*** Opening of Information supplied ***
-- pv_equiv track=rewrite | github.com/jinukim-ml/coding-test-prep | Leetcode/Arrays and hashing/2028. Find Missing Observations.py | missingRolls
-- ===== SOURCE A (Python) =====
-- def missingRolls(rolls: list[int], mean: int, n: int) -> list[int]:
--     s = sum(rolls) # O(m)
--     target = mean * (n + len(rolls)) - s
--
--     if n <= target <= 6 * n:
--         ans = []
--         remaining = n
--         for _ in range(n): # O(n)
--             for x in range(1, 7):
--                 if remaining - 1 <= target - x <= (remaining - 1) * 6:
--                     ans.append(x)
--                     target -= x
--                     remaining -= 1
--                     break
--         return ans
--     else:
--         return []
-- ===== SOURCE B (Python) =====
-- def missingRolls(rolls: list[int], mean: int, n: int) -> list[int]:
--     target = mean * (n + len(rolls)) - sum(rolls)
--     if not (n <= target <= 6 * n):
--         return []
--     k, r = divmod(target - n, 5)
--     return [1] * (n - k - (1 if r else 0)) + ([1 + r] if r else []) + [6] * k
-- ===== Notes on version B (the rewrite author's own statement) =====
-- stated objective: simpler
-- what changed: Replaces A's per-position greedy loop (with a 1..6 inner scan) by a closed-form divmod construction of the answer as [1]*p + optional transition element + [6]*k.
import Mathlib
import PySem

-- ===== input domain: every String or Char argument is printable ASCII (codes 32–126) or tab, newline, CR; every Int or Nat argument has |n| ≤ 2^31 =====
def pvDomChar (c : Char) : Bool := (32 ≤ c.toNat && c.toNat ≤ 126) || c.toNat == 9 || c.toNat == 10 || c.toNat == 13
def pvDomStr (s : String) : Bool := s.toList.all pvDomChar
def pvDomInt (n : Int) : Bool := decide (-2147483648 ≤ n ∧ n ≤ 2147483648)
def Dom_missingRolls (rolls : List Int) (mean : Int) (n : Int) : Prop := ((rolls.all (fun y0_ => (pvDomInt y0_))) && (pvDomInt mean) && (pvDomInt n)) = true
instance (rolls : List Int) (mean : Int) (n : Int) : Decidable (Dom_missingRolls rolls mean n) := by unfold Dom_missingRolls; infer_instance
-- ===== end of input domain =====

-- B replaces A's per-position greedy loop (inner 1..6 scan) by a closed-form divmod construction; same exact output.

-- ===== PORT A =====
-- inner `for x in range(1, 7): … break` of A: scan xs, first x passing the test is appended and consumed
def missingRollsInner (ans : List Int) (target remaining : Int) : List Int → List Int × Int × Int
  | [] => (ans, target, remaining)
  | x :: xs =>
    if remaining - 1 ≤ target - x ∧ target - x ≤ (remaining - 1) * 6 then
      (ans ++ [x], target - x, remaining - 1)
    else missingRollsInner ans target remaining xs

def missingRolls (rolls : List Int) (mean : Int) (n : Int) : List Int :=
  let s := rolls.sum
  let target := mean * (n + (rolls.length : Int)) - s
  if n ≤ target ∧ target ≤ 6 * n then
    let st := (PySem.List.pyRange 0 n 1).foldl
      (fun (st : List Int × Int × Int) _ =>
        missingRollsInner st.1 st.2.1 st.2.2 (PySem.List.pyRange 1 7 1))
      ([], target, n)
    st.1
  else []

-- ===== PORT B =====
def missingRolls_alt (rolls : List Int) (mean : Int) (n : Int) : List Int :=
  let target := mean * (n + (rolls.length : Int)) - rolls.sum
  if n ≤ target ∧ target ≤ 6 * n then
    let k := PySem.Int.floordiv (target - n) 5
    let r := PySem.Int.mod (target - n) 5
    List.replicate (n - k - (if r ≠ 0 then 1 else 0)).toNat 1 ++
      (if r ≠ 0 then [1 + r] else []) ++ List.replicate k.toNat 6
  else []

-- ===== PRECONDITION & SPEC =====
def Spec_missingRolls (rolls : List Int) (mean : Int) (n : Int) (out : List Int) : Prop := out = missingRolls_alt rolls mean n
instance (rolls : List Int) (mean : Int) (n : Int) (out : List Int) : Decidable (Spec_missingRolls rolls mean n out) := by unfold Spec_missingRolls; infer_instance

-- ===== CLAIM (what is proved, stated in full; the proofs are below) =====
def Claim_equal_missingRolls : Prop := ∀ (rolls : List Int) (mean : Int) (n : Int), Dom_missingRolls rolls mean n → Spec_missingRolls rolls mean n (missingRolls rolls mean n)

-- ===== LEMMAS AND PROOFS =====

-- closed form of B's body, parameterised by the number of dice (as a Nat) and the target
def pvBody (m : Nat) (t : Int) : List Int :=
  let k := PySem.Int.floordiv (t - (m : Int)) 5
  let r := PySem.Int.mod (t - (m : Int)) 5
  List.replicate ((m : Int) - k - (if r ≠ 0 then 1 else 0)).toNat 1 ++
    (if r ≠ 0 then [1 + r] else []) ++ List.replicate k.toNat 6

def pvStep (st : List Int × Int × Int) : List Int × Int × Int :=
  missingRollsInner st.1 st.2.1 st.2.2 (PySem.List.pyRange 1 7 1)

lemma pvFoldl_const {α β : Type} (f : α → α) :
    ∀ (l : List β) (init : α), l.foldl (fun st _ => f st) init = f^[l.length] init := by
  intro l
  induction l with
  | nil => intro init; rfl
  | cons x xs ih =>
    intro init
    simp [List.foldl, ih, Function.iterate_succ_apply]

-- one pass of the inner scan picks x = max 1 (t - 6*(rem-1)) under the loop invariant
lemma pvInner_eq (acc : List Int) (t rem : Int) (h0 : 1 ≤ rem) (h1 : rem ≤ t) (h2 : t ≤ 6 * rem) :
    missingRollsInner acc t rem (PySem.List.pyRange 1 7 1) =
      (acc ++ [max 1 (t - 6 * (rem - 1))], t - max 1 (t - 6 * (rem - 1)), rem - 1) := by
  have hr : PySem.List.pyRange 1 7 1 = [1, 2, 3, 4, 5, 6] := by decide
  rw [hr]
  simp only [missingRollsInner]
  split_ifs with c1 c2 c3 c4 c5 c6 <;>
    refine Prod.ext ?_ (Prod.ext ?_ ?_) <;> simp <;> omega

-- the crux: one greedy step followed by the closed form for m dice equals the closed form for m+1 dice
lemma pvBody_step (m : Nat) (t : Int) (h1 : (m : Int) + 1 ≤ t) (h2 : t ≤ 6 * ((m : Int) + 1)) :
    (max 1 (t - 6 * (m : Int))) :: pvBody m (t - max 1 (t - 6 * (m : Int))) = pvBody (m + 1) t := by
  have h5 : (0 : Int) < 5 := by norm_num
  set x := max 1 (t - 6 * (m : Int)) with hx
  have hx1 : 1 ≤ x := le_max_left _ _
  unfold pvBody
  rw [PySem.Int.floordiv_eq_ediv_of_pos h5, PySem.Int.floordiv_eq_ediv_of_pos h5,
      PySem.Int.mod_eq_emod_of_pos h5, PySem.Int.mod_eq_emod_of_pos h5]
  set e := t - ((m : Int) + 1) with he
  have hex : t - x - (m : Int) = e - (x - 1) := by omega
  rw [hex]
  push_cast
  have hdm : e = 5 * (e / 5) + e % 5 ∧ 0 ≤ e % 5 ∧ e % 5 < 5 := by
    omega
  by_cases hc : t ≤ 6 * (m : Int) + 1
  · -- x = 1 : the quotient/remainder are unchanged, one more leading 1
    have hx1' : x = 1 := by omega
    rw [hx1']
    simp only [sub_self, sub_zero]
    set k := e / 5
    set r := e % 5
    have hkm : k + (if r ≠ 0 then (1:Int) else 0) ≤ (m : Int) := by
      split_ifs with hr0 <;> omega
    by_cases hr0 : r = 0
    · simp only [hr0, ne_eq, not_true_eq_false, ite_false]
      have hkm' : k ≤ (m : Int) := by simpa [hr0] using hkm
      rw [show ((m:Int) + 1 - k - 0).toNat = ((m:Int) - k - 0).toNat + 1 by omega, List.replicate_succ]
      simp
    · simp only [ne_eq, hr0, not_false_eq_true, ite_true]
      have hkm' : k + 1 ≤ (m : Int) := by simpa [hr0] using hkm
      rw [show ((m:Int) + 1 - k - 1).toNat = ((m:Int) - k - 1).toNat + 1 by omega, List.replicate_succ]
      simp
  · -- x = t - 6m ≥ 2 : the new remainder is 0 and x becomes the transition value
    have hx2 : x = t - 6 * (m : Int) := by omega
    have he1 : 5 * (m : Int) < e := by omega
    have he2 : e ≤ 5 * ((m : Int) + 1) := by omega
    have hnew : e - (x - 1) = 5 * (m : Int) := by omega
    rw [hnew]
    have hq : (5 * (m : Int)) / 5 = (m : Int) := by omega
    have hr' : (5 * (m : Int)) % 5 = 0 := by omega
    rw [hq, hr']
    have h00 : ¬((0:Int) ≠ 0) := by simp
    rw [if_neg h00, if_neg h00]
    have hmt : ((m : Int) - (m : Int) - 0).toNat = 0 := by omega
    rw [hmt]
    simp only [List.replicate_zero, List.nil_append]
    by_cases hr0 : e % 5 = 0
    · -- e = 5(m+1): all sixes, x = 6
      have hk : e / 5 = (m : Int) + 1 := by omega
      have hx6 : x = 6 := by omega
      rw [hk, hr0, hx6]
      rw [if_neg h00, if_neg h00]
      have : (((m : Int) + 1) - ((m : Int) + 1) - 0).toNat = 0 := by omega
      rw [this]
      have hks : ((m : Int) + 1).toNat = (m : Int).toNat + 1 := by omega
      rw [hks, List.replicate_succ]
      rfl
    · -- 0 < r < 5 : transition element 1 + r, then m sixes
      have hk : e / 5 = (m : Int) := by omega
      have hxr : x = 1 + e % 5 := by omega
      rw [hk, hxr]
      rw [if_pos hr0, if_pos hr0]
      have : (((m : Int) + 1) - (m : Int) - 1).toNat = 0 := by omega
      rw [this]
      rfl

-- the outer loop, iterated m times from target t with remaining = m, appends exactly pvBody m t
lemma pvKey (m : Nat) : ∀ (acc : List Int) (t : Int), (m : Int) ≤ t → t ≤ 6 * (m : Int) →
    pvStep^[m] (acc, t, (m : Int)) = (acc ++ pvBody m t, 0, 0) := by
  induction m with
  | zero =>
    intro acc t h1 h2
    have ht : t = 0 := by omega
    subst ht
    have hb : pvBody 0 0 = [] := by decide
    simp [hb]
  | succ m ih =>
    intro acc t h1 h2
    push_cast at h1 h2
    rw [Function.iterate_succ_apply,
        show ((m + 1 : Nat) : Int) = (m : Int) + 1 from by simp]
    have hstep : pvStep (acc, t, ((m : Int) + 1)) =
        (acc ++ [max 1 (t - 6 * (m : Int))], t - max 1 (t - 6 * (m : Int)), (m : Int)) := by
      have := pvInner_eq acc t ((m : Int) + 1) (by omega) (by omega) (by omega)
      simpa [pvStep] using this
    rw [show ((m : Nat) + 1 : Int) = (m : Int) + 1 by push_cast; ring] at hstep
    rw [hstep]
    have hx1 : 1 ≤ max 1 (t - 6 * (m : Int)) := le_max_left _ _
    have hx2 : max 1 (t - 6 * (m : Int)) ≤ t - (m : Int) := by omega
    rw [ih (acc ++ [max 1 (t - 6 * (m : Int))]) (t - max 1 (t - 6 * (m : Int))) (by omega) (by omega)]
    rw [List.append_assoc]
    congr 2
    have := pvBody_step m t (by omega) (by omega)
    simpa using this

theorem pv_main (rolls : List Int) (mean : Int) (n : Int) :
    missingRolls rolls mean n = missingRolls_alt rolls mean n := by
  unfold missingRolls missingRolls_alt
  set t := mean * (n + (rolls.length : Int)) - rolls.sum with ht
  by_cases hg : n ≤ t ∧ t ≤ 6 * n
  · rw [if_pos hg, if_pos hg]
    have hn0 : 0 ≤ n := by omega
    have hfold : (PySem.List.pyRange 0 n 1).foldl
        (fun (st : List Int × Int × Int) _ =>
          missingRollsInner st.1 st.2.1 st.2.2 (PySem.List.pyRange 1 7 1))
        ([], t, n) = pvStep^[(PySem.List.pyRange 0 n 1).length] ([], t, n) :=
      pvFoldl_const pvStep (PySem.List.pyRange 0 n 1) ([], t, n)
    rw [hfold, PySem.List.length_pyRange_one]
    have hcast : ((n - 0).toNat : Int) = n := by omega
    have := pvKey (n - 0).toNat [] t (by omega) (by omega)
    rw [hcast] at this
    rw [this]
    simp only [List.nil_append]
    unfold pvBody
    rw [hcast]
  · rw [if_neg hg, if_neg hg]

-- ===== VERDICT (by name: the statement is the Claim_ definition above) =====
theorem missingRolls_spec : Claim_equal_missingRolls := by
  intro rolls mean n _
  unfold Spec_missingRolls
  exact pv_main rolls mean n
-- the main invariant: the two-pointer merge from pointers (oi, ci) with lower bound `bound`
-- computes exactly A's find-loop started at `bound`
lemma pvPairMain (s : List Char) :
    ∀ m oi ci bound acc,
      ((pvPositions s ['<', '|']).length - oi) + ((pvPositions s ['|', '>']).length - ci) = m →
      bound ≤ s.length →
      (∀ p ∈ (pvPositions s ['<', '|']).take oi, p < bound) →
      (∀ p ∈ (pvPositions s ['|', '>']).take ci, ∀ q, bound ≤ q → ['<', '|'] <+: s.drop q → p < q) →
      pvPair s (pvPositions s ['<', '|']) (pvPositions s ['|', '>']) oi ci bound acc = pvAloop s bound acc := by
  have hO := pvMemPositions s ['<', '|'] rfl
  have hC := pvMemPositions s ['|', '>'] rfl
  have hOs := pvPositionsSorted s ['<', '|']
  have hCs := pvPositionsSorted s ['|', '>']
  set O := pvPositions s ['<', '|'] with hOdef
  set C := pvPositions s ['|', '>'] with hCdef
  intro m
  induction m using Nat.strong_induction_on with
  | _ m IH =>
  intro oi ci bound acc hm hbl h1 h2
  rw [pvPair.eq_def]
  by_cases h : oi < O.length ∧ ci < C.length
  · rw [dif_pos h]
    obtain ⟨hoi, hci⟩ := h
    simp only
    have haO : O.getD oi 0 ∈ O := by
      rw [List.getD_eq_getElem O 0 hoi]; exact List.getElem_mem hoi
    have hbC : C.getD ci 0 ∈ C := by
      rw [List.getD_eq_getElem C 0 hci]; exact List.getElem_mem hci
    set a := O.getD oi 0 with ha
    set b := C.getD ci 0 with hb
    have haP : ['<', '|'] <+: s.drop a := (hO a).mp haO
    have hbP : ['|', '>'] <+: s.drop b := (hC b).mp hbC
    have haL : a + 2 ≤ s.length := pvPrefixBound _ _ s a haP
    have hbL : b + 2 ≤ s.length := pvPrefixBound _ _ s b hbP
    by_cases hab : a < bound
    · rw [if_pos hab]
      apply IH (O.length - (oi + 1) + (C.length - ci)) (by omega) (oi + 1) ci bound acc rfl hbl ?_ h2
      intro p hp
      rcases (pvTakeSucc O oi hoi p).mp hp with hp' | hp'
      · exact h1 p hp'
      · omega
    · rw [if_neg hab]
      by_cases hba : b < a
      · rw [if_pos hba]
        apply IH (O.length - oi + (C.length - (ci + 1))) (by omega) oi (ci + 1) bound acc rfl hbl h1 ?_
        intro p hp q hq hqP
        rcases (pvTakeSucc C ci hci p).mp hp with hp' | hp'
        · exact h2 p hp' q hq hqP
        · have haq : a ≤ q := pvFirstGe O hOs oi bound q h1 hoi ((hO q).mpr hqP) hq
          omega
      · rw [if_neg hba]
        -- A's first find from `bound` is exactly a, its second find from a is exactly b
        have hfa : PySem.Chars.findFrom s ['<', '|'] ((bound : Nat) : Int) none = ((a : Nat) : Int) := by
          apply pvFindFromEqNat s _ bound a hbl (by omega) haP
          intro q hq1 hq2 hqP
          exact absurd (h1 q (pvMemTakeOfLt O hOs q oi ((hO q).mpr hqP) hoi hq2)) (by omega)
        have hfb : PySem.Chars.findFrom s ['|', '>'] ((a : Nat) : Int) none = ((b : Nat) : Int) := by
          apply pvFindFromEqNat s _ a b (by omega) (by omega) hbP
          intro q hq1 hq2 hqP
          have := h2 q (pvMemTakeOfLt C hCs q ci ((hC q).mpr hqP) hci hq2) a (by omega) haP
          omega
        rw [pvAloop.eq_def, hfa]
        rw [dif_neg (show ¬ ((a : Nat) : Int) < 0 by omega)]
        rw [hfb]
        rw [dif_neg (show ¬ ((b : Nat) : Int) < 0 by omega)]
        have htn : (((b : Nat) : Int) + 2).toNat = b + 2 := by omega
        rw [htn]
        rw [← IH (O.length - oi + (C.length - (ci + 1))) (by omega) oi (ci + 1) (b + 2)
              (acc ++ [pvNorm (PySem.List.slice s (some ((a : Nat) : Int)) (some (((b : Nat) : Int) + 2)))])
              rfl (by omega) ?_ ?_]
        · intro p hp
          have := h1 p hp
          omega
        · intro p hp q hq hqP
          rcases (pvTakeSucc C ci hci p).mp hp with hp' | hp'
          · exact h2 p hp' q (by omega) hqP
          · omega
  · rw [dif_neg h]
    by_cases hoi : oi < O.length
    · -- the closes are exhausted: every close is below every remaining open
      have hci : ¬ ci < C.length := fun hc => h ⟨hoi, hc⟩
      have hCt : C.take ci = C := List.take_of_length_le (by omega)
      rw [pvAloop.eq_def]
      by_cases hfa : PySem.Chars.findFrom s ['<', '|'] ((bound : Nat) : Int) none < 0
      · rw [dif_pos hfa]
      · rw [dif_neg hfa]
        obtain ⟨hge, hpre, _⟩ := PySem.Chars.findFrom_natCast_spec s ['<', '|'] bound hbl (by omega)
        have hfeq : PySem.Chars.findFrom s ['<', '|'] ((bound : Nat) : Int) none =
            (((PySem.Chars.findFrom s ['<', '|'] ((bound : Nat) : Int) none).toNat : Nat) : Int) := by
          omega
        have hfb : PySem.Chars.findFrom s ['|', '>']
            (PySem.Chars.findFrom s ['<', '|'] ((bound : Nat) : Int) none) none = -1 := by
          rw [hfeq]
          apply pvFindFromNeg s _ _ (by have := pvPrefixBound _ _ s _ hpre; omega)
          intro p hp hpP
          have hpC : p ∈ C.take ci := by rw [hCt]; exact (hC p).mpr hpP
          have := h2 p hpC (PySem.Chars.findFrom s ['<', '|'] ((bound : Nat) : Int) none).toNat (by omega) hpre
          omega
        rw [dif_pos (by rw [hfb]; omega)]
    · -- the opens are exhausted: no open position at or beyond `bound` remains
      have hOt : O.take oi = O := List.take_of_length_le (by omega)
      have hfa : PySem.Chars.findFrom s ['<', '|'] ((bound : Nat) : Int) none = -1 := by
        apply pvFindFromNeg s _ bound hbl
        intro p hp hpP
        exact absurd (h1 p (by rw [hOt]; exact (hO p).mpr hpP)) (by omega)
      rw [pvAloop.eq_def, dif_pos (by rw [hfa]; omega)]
*** Close of Information supplied ***
#### [Work task]
All lines of the records above with the word "invariant" in them are to be copied.

#### [Task output]
-- one pass of the inner scan picks x = max 1 (t - 6*(rem-1)) under the loop invariant
-- the main invariant: the two-pointer merge from pointers (oi, ci) with lower bound `bound`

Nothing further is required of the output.